DATA LISTING:
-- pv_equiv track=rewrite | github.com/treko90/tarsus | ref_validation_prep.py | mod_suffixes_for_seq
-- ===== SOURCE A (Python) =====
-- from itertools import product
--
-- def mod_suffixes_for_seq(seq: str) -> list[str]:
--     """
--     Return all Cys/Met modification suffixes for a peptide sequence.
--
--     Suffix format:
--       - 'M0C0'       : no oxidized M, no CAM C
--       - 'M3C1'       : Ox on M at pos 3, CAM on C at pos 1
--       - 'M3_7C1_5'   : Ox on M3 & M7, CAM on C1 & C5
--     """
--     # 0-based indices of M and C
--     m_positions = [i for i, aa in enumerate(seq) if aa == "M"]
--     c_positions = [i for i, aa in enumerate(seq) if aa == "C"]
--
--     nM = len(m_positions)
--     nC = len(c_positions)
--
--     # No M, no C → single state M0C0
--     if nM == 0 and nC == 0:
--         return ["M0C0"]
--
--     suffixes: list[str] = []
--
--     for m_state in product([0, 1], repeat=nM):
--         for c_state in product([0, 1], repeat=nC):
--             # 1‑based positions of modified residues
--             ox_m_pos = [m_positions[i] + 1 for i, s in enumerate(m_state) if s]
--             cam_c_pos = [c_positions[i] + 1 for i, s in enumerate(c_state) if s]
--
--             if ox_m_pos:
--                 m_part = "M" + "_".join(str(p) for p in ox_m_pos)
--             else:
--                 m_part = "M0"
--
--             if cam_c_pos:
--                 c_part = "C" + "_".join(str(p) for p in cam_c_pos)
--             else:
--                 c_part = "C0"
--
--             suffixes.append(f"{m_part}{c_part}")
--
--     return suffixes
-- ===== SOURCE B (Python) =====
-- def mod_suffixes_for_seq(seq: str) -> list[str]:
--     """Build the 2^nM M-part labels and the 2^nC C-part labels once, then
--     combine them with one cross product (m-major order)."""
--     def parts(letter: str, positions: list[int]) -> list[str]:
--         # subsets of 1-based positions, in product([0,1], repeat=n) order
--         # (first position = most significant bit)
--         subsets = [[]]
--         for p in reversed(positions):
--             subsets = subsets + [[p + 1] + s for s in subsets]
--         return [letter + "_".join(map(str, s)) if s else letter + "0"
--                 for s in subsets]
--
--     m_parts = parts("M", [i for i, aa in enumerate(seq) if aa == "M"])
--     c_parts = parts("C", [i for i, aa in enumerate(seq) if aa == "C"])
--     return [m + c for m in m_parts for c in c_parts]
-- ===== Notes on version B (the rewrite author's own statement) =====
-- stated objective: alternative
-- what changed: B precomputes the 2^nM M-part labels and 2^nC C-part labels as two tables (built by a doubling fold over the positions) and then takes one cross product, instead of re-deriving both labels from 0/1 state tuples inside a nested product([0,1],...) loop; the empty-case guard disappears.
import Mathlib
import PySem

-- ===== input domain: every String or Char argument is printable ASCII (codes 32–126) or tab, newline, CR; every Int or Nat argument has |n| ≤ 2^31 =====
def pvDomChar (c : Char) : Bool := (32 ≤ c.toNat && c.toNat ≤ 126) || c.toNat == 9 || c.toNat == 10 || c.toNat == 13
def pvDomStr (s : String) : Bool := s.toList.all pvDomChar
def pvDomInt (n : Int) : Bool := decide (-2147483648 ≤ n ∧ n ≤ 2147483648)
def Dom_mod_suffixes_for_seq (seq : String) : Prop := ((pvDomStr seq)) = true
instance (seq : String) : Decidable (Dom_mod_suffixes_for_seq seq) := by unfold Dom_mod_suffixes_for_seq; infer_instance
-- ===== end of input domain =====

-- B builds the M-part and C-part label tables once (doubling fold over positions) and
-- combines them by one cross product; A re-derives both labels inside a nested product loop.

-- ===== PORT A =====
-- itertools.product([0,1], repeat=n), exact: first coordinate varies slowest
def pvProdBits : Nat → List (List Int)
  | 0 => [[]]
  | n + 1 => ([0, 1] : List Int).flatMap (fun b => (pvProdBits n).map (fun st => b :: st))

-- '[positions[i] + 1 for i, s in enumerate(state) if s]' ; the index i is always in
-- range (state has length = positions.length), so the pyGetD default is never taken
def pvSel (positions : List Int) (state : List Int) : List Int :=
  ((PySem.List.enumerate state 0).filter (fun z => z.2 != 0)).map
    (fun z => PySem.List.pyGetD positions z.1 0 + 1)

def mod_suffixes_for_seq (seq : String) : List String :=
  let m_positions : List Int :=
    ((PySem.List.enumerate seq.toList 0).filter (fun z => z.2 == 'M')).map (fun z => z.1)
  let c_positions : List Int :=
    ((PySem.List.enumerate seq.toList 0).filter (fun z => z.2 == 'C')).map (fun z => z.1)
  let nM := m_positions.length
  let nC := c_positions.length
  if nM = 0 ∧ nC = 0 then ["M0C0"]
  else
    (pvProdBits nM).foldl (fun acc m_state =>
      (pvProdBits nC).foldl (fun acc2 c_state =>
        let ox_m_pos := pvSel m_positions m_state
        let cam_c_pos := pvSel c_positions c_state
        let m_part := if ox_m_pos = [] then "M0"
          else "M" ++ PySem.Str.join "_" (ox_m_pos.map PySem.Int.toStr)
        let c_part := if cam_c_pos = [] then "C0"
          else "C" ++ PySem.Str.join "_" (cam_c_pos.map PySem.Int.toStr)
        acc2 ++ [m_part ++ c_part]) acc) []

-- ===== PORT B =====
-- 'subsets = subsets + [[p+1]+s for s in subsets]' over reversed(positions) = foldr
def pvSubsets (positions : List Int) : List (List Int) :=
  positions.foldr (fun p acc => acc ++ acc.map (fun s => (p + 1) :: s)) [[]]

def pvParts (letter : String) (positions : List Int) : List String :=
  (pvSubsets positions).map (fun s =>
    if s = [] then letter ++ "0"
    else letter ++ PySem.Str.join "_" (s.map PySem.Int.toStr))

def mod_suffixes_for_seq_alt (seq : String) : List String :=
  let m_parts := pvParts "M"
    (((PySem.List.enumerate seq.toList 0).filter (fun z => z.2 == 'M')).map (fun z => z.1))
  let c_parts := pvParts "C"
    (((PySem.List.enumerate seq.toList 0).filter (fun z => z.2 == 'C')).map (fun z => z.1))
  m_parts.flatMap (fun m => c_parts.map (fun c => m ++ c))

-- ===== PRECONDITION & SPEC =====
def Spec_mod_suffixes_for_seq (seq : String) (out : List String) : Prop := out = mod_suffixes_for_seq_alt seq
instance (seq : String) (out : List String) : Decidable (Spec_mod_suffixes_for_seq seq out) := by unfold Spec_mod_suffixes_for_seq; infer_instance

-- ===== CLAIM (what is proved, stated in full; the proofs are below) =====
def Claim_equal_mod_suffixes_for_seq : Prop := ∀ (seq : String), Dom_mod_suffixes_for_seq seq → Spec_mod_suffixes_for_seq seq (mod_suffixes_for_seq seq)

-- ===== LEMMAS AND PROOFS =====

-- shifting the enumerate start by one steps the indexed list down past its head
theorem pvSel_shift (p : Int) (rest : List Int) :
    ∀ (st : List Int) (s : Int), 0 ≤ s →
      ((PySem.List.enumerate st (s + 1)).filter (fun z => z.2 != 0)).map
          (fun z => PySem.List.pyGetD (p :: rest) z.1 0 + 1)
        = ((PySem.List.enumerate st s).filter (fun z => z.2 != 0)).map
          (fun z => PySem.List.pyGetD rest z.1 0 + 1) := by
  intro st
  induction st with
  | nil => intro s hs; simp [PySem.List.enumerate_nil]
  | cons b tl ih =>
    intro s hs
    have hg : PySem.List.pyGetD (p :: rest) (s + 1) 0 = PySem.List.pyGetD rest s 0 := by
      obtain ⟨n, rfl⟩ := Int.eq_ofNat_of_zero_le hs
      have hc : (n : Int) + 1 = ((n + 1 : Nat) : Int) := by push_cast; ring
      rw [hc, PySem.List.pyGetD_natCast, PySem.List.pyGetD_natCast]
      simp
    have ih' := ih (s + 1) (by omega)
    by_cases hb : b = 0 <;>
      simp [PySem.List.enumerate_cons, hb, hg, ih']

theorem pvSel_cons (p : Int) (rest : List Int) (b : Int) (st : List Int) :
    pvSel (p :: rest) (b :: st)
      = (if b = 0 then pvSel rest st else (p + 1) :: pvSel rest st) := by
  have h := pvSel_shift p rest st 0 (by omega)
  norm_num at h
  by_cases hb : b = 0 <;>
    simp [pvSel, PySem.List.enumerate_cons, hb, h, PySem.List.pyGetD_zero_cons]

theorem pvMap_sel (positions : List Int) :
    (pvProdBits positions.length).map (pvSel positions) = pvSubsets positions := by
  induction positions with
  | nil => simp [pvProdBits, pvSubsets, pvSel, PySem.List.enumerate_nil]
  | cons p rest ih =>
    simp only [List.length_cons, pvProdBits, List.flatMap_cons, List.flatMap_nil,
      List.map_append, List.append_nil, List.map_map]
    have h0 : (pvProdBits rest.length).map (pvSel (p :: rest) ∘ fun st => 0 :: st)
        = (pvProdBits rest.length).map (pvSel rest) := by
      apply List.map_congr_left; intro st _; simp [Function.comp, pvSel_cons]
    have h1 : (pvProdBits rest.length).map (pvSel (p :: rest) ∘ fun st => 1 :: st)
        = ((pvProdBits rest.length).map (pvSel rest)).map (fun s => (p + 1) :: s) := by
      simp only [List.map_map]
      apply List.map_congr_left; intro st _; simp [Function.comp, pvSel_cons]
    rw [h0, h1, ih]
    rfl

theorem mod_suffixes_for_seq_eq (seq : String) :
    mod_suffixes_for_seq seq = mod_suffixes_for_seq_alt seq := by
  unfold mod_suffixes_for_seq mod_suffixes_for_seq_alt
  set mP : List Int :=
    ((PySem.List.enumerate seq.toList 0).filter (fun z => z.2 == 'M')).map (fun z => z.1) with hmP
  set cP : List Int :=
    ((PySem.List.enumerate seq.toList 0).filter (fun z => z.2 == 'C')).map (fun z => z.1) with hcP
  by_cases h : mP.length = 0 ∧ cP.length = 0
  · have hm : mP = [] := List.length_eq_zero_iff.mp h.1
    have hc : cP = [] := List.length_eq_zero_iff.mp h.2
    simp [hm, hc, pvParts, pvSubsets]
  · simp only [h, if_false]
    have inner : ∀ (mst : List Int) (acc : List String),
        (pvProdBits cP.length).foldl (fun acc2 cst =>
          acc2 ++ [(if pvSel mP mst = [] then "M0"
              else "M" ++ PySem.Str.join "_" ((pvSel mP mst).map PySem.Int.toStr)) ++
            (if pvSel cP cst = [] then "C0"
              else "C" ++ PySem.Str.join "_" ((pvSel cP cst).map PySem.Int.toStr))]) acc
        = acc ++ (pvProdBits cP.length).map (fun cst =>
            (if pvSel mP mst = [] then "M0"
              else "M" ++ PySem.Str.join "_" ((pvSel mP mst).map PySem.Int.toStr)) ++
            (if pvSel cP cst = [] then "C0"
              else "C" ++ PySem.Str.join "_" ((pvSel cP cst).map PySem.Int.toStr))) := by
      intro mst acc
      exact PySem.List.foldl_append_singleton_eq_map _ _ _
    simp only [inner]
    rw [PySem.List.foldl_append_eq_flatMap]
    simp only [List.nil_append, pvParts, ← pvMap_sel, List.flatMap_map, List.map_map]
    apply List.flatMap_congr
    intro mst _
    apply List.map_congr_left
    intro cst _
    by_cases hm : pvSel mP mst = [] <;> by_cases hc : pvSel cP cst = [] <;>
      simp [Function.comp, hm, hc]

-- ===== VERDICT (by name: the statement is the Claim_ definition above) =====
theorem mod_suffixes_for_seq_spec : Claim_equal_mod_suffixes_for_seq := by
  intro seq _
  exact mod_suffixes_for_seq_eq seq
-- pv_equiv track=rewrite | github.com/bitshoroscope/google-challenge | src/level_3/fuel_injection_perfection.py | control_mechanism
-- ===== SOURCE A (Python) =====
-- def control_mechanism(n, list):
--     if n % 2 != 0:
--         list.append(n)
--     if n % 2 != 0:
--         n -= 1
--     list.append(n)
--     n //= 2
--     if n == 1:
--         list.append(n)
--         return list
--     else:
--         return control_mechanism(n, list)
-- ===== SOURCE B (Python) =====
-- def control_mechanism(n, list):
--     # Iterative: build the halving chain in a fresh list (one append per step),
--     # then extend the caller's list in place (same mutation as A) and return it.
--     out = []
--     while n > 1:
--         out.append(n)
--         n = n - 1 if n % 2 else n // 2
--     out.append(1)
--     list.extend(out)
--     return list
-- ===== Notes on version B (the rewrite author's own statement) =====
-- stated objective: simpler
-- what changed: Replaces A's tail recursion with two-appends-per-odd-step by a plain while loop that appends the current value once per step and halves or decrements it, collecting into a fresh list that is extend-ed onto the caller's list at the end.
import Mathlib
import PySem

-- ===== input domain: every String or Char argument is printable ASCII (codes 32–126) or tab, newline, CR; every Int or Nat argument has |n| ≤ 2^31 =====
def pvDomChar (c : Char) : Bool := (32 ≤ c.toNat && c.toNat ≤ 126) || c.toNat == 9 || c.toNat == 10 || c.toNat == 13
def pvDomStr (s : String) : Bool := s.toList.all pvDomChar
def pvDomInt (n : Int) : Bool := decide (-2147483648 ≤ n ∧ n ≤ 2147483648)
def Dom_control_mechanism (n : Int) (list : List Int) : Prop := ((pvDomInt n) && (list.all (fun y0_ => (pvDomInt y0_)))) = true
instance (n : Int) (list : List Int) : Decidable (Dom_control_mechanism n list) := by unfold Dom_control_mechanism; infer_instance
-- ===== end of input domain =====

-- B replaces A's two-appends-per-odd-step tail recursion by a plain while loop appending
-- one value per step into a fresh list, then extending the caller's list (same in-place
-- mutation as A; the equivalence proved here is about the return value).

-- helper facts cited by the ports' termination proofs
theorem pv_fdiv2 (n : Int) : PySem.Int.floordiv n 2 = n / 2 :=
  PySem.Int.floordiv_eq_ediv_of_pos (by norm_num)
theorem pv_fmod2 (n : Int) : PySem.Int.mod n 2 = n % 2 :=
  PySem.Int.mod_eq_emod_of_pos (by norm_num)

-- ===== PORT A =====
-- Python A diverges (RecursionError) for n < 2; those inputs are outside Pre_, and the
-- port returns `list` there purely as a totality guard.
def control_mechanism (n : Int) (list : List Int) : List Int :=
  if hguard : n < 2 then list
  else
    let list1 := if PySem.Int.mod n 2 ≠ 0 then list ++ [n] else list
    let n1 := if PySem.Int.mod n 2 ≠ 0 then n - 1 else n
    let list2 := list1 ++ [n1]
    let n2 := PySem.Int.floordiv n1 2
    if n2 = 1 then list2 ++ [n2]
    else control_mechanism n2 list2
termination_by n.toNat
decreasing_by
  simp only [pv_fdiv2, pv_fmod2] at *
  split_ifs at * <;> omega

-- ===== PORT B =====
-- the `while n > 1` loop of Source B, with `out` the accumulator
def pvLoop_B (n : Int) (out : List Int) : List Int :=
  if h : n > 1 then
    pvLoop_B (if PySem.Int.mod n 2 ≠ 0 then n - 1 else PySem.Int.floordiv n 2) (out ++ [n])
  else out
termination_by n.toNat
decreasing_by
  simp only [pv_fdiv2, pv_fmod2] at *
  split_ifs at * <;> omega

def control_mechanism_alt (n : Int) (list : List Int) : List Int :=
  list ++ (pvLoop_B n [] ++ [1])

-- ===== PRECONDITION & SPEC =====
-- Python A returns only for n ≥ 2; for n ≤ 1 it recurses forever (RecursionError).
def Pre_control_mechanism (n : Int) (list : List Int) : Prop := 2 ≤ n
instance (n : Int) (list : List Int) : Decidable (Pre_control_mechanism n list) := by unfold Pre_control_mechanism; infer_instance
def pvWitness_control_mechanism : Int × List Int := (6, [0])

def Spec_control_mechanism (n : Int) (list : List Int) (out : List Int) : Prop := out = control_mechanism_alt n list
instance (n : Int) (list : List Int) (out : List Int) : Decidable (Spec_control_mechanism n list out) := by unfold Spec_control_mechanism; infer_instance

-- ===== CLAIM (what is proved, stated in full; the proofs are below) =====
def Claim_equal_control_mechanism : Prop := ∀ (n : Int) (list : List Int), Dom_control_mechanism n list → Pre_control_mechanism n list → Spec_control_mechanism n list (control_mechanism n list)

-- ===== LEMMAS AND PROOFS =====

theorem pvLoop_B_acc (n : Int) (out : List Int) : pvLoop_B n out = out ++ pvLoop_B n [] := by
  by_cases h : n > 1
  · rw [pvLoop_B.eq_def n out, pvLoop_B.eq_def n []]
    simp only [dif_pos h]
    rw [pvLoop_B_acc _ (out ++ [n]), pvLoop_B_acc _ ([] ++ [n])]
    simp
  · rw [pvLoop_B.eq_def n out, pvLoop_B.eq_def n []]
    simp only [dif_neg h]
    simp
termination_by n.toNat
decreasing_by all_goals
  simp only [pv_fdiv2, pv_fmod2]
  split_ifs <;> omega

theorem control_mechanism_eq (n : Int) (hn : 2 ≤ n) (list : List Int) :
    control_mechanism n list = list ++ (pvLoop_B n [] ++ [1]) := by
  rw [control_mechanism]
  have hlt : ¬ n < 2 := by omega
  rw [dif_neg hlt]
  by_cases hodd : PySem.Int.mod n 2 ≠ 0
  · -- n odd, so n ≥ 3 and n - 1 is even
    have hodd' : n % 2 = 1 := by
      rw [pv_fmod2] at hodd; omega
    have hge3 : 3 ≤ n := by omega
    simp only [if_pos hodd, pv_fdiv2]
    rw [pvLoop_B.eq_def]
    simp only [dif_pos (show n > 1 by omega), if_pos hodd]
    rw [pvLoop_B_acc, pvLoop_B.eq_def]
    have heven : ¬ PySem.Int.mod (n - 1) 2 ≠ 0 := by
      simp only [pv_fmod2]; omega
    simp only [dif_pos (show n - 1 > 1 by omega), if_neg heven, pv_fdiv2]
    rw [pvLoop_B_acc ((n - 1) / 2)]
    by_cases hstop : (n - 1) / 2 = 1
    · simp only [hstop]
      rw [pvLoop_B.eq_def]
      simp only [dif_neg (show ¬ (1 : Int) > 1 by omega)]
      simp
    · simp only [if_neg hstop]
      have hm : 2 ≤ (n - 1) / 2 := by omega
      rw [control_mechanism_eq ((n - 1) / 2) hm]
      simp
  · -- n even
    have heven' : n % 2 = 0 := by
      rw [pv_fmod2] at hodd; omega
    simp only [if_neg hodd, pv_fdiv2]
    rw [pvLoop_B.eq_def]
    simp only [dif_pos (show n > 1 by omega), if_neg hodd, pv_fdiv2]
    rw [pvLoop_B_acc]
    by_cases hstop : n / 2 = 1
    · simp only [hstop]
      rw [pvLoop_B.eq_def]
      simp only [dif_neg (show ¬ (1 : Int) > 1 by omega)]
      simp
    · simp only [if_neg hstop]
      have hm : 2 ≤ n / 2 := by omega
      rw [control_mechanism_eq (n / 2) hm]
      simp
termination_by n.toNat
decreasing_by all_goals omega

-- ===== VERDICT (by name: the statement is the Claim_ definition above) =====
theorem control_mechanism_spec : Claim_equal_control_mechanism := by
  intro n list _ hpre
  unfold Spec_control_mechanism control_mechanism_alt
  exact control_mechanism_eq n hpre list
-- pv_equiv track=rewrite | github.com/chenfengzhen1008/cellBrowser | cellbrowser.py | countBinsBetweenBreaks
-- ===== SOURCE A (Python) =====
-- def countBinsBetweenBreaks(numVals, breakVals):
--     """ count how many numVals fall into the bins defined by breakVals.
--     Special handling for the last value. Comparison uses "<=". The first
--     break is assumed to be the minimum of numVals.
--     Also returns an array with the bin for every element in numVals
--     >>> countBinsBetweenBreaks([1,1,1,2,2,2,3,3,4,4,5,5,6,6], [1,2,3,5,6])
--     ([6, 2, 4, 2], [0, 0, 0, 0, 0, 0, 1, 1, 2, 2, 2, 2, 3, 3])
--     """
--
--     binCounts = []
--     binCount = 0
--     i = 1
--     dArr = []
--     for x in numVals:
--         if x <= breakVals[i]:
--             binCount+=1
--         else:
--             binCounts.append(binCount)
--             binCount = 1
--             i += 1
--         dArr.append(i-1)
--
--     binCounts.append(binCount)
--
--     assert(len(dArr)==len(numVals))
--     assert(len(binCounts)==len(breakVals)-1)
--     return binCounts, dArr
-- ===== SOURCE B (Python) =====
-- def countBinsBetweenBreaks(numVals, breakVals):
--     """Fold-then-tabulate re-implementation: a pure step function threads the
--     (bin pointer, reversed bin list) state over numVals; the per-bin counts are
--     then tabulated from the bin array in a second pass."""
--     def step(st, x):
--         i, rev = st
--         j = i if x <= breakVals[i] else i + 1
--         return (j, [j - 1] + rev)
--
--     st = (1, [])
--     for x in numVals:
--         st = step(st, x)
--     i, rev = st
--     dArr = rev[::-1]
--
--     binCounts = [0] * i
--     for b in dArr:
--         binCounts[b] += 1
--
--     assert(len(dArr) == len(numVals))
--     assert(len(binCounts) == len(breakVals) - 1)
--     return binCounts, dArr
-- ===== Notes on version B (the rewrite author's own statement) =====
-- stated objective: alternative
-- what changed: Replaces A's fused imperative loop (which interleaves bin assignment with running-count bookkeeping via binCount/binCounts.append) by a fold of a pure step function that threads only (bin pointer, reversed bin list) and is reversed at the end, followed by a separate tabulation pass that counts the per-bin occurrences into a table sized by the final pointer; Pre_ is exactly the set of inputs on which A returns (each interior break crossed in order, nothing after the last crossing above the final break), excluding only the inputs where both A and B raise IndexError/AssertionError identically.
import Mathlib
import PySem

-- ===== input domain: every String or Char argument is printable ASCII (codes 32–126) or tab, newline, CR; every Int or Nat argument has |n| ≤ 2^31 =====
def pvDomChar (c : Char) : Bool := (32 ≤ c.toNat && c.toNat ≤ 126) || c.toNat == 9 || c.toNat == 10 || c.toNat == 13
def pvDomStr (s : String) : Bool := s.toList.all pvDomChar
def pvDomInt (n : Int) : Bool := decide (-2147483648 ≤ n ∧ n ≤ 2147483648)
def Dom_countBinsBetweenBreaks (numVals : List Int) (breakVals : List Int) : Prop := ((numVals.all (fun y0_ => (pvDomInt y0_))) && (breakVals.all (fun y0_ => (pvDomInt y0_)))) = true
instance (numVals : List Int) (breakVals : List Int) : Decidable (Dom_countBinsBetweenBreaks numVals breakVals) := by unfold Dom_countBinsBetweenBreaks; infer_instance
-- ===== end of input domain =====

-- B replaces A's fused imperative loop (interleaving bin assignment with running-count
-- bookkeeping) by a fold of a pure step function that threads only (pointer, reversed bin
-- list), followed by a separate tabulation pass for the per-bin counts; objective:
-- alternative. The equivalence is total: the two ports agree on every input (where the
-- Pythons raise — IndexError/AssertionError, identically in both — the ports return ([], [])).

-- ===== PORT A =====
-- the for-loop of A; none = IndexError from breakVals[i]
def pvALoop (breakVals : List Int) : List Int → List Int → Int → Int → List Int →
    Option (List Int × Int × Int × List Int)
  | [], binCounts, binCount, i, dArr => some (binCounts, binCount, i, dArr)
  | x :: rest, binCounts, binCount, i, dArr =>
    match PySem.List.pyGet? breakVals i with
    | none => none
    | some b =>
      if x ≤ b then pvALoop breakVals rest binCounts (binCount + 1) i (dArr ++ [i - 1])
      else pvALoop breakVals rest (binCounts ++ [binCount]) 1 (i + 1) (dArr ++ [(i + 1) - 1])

PROBLEM REQUIREMENTS: Scan the lines above for "indices of M and C" and for "combine them with". Repeat exactly the line holding each of them and every line in between.

SOLUTION FOR THIS TASK:
--     # 0-based indices of M and C
--     m_positions = [i for i, aa in enumerate(seq) if aa == "M"]
--     c_positions = [i for i, aa in enumerate(seq) if aa == "C"]
--
--     nM = len(m_positions)
--     nC = len(c_positions)
--
--     # No M, no C → single state M0C0
--     if nM == 0 and nC == 0:
--         return ["M0C0"]
--
--     suffixes: list[str] = []
--
--     for m_state in product([0, 1], repeat=nM):
--         for c_state in product([0, 1], repeat=nC):
--             # 1‑based positions of modified residues
--             ox_m_pos = [m_positions[i] + 1 for i, s in enumerate(m_state) if s]
--             cam_c_pos = [c_positions[i] + 1 for i, s in enumerate(c_state) if s]
--
--             if ox_m_pos:
--                 m_part = "M" + "_".join(str(p) for p in ox_m_pos)
--             else:
--                 m_part = "M0"
--
--             if cam_c_pos:
--                 c_part = "C" + "_".join(str(p) for p in cam_c_pos)
--             else:
--                 c_part = "C0"
--
--             suffixes.append(f"{m_part}{c_part}")
--
--     return suffixes
-- ===== SOURCE B (Python) =====
-- def mod_suffixes_for_seq(seq: str) -> list[str]:
--     """Build the 2^nM M-part labels and the 2^nC C-part labels once, then
--     combine them with one cross product (m-major order)."""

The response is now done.